Saved data entries:

_ _ _ _ _

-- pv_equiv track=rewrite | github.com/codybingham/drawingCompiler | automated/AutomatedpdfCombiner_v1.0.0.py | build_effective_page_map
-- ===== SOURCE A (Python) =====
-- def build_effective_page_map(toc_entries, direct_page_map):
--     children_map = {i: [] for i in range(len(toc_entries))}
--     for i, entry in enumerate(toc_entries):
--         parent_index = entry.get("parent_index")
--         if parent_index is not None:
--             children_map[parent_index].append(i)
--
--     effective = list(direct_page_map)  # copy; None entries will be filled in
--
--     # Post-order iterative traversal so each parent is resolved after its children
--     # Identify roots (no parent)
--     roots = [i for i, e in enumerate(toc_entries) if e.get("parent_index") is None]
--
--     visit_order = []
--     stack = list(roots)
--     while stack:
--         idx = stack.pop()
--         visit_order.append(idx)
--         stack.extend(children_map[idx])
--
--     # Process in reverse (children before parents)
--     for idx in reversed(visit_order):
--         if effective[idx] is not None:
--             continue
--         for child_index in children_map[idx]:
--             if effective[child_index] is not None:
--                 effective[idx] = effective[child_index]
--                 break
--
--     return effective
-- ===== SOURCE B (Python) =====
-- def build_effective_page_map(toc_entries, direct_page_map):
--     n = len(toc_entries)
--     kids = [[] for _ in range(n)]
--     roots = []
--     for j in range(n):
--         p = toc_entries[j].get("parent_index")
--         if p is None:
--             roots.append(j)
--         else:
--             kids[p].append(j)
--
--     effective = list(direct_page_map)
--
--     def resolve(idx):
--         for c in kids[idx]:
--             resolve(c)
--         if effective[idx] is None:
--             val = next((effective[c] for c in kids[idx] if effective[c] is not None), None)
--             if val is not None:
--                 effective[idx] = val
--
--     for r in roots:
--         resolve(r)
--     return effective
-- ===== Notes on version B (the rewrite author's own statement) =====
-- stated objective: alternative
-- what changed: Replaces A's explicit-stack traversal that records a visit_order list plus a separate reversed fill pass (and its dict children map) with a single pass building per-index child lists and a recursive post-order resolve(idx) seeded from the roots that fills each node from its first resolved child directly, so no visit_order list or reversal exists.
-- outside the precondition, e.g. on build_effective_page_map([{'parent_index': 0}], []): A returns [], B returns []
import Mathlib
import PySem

_ _ _ _ _

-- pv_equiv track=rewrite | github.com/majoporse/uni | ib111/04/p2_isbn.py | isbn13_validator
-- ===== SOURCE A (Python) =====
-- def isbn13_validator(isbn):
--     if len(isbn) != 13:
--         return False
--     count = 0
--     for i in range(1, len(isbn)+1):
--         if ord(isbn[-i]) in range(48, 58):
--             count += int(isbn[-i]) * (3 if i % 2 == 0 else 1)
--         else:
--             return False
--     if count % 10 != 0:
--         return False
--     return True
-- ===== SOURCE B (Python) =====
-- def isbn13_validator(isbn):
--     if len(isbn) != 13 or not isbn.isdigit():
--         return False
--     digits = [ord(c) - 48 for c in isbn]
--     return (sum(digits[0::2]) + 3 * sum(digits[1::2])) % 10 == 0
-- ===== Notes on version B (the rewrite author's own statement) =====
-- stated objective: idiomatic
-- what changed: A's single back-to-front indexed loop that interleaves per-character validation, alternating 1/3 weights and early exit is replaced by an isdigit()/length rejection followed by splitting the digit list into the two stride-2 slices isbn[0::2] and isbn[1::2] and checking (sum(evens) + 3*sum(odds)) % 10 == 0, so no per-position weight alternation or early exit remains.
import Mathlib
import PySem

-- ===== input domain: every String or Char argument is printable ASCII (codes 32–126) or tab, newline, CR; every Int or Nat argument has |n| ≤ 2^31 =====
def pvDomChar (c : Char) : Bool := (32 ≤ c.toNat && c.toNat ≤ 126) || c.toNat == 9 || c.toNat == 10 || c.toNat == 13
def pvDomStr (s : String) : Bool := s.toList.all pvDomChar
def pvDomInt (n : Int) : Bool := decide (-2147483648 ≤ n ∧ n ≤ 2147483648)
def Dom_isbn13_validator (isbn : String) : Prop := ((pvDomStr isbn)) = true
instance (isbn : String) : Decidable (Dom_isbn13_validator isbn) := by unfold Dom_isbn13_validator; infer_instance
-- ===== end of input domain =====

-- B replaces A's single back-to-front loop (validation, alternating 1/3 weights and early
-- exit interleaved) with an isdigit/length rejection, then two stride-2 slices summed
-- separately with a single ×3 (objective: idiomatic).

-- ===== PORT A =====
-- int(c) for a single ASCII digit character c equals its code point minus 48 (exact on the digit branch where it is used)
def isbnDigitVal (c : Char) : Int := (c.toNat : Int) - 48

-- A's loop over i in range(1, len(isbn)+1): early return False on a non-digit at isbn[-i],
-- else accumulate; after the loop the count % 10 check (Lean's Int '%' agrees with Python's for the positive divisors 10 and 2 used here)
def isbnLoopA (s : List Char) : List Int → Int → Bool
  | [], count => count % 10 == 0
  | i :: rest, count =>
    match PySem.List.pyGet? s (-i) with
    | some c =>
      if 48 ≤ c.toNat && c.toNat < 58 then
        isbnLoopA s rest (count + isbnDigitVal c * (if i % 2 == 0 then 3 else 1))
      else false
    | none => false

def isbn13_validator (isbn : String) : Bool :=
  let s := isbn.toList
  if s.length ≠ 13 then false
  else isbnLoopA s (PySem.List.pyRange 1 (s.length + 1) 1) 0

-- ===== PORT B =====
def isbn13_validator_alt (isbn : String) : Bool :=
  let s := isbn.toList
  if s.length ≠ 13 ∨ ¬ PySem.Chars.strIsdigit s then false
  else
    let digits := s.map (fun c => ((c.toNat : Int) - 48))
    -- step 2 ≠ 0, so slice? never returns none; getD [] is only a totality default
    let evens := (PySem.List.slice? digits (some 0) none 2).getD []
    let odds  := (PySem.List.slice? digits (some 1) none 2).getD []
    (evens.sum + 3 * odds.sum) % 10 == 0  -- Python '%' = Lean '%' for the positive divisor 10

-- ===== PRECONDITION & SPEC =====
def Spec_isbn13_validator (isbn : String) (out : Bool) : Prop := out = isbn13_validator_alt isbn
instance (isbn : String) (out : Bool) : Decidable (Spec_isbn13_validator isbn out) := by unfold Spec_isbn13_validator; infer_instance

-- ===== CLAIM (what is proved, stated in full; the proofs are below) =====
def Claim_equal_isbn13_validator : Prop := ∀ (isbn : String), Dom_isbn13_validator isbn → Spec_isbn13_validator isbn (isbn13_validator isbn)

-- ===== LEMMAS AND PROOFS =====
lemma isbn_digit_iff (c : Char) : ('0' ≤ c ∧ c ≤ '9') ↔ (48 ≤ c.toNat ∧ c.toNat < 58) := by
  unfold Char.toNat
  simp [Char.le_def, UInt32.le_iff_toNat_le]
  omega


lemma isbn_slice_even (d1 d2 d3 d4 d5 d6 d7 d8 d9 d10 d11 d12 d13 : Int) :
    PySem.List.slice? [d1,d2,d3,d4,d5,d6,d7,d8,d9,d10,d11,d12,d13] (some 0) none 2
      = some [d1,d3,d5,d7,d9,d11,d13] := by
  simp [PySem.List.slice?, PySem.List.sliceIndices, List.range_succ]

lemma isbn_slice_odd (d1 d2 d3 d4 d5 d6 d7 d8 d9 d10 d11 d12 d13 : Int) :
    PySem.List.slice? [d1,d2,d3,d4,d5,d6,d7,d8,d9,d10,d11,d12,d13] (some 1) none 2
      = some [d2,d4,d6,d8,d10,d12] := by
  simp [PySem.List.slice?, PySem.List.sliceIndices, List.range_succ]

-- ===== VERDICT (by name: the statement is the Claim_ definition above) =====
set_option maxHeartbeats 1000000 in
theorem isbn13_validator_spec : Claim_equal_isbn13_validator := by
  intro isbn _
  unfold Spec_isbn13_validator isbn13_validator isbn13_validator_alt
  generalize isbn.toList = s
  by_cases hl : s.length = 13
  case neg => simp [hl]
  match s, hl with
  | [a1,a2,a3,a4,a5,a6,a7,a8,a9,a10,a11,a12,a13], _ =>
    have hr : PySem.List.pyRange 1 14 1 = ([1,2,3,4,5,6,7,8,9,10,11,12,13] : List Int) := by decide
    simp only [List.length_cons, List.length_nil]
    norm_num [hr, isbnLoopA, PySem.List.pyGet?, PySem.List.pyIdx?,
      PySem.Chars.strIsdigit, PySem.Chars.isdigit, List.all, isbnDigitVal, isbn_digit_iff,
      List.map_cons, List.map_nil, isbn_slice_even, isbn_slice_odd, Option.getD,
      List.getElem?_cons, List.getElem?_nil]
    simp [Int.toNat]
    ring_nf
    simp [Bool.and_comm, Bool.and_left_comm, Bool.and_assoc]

_ _ _ _ _

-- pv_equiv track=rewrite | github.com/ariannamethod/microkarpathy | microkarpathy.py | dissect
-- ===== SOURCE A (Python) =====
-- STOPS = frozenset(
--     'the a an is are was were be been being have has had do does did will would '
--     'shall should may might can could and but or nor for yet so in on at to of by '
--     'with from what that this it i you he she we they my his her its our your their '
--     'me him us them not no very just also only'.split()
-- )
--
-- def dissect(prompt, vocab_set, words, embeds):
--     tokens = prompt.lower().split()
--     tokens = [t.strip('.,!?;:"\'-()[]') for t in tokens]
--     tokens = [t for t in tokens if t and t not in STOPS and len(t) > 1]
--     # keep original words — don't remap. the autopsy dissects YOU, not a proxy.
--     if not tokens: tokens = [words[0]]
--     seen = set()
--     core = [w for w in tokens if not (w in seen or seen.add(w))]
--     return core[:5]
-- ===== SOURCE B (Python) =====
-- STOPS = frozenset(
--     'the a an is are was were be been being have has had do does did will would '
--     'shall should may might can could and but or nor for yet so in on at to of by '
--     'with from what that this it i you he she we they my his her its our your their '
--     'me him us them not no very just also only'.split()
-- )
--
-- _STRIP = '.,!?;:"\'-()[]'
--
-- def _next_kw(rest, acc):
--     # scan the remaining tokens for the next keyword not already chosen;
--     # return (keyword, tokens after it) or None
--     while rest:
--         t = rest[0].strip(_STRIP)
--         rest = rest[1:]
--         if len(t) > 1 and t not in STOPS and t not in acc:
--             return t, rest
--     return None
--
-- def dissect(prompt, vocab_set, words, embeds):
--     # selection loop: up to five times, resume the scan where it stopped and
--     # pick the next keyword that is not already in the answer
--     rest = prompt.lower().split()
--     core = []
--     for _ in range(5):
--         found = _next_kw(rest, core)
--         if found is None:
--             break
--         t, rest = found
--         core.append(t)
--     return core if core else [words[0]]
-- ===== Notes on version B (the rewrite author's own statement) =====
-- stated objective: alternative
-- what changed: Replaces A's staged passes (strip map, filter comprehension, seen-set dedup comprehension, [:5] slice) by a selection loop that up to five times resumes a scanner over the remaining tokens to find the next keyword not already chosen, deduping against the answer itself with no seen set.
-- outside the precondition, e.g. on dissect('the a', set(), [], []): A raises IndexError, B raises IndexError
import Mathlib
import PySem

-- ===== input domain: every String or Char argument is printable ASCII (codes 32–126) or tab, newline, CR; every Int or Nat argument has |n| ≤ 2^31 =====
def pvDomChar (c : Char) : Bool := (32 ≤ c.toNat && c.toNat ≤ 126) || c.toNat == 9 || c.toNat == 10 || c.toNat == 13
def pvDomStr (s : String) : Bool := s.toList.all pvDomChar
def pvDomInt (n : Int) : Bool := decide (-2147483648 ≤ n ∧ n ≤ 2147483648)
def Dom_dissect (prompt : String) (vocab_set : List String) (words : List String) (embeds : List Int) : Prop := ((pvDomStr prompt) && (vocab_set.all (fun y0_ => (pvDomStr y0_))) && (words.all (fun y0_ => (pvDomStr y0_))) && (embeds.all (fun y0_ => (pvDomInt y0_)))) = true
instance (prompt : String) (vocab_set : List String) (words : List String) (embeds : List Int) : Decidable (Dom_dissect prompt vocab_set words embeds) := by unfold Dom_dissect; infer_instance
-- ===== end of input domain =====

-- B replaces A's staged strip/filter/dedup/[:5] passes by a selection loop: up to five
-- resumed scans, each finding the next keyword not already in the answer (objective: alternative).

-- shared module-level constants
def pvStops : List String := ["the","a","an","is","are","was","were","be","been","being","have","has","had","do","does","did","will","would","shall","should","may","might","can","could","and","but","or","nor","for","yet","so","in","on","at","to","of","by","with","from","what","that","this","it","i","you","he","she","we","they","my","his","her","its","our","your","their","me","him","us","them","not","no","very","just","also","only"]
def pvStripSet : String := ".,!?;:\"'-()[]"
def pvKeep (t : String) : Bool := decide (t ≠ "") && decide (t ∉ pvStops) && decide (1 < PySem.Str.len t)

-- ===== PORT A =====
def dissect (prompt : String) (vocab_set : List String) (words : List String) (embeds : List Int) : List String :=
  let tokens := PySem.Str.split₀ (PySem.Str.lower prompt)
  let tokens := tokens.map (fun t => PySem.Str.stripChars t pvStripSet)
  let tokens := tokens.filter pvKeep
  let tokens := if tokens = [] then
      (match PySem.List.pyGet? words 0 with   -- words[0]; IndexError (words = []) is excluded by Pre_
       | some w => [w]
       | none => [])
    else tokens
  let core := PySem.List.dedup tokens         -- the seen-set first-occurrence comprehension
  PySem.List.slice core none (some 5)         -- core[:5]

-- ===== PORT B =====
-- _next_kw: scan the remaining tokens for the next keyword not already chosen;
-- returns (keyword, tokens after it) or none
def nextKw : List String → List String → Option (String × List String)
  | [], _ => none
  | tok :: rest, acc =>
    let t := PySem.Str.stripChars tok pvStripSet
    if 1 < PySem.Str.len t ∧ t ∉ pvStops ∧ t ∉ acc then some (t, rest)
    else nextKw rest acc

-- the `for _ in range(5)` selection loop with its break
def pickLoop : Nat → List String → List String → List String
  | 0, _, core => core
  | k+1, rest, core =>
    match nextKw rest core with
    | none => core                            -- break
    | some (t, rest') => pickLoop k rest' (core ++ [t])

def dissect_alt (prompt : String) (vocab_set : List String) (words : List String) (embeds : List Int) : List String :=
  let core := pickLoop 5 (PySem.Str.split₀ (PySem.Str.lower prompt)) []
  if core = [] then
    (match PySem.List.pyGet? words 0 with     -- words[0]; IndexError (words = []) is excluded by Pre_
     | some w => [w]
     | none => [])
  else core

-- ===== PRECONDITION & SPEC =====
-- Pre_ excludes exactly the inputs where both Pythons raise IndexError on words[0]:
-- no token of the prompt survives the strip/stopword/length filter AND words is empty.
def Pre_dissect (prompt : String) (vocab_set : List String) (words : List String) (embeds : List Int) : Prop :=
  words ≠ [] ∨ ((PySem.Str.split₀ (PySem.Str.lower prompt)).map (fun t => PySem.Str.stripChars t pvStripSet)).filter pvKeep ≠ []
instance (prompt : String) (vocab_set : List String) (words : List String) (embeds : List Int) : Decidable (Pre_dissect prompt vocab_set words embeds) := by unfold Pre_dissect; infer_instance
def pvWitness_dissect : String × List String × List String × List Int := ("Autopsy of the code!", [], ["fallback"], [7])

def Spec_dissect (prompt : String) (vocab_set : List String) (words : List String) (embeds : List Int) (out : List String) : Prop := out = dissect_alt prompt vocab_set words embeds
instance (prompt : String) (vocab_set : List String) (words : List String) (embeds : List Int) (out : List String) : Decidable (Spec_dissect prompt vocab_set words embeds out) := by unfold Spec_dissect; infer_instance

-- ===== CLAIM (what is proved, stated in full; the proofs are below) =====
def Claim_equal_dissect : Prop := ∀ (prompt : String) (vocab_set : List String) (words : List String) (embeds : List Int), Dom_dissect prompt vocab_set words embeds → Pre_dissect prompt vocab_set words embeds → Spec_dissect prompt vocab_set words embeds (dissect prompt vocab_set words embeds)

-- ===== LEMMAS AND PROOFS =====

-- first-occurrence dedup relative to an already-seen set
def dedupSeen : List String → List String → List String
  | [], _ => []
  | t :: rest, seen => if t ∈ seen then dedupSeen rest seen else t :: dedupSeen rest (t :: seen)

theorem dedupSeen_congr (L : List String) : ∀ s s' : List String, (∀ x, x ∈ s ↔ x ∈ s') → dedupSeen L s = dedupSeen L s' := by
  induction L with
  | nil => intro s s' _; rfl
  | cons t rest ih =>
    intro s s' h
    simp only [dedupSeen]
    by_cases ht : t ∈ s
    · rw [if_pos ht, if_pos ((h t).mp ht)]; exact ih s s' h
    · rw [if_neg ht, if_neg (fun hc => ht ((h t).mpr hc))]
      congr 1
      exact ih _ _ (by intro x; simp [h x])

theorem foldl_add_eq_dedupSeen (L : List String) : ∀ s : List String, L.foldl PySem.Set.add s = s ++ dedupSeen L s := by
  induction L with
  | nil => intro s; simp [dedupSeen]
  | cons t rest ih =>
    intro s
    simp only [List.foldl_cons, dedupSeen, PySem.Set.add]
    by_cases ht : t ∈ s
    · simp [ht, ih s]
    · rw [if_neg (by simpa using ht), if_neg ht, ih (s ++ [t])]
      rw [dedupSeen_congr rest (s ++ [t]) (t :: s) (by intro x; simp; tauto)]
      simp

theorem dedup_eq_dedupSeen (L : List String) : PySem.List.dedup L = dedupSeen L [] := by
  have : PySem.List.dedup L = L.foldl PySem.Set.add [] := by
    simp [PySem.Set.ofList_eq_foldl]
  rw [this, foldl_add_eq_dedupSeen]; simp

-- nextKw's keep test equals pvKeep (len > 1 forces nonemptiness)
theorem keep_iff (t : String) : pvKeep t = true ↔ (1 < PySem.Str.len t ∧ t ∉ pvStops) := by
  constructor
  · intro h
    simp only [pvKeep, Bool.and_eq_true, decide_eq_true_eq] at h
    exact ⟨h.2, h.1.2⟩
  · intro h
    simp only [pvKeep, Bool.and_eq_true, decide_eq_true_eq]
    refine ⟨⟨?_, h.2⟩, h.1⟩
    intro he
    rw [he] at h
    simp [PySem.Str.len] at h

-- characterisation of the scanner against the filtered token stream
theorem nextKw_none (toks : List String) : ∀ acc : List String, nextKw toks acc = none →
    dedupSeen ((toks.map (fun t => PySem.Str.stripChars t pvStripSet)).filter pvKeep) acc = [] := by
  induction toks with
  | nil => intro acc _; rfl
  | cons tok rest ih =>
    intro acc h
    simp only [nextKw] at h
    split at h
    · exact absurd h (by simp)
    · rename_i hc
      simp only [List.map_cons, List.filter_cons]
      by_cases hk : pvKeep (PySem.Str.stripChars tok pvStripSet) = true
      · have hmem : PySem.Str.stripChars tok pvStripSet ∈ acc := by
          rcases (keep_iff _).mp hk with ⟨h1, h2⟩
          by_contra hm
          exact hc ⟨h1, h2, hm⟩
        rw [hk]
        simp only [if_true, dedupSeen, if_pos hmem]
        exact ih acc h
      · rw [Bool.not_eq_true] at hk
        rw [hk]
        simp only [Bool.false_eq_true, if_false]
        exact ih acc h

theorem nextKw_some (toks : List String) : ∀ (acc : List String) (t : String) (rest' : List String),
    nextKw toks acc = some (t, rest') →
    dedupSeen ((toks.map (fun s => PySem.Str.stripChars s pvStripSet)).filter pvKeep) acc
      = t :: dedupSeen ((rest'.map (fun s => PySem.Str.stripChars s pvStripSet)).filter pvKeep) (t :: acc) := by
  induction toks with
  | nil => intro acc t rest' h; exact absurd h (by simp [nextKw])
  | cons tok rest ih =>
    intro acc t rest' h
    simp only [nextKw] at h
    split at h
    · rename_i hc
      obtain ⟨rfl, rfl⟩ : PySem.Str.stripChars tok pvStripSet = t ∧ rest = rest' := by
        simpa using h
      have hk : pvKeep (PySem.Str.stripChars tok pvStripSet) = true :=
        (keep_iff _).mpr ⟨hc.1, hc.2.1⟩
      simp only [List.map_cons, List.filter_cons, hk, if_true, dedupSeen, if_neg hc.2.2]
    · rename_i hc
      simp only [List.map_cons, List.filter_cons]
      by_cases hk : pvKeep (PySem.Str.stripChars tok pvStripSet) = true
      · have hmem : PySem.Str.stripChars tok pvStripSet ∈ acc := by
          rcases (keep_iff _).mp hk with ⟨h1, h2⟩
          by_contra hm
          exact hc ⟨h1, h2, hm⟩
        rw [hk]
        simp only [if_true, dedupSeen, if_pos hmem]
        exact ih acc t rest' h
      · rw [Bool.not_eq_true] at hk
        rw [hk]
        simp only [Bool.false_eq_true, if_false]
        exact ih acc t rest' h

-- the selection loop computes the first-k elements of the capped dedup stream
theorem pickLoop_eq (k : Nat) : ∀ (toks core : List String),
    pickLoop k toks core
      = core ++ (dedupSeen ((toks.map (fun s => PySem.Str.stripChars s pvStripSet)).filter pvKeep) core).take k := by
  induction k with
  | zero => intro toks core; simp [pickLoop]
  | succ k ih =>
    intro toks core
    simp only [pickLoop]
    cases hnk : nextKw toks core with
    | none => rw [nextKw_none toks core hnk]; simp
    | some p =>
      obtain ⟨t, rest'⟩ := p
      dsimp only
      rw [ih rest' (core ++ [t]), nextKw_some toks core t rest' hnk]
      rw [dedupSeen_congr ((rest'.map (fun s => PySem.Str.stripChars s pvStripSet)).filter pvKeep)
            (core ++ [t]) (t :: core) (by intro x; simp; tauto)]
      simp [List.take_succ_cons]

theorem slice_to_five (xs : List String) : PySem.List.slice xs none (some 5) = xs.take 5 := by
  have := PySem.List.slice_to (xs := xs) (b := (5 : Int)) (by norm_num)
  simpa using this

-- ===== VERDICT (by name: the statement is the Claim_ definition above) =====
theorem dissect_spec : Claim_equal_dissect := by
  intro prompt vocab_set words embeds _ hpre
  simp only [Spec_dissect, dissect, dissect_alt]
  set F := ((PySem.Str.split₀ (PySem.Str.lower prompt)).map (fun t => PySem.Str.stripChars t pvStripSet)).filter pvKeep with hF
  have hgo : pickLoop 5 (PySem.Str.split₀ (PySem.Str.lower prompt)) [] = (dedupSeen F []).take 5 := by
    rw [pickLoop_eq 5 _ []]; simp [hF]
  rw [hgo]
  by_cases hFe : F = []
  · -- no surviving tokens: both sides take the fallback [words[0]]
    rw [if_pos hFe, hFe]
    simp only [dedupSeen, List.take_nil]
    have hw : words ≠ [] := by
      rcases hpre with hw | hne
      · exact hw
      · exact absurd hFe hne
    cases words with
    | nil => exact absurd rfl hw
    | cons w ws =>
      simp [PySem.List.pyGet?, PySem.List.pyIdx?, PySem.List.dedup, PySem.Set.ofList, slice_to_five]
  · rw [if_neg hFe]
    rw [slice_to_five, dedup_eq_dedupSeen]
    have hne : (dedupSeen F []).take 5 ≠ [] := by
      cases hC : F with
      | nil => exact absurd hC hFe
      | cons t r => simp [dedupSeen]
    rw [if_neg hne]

_ _ _ _ _

Work required: Wherever the string "lower" appears in the records above, copy the line it sits in.

Output of the exercise:
--     tokens = prompt.lower().split()
--     rest = prompt.lower().split()
  let tokens := PySem.Str.split₀ (PySem.Str.lower prompt)
  let core := pickLoop 5 (PySem.Str.split₀ (PySem.Str.lower prompt)) []
  words ≠ [] ∨ ((PySem.Str.split₀ (PySem.Str.lower prompt)).map (fun t => PySem.Str.stripChars t pvStripSet)).filter pvKeep ≠ []
  set F := ((PySem.Str.split₀ (PySem.Str.lower prompt)).map (fun t => PySem.Str.stripChars t pvStripSet)).filter pvKeep with hF
  have hgo : pickLoop 5 (PySem.Str.split₀ (PySem.Str.lower prompt)) [] = (dedupSeen F []).take 5 := by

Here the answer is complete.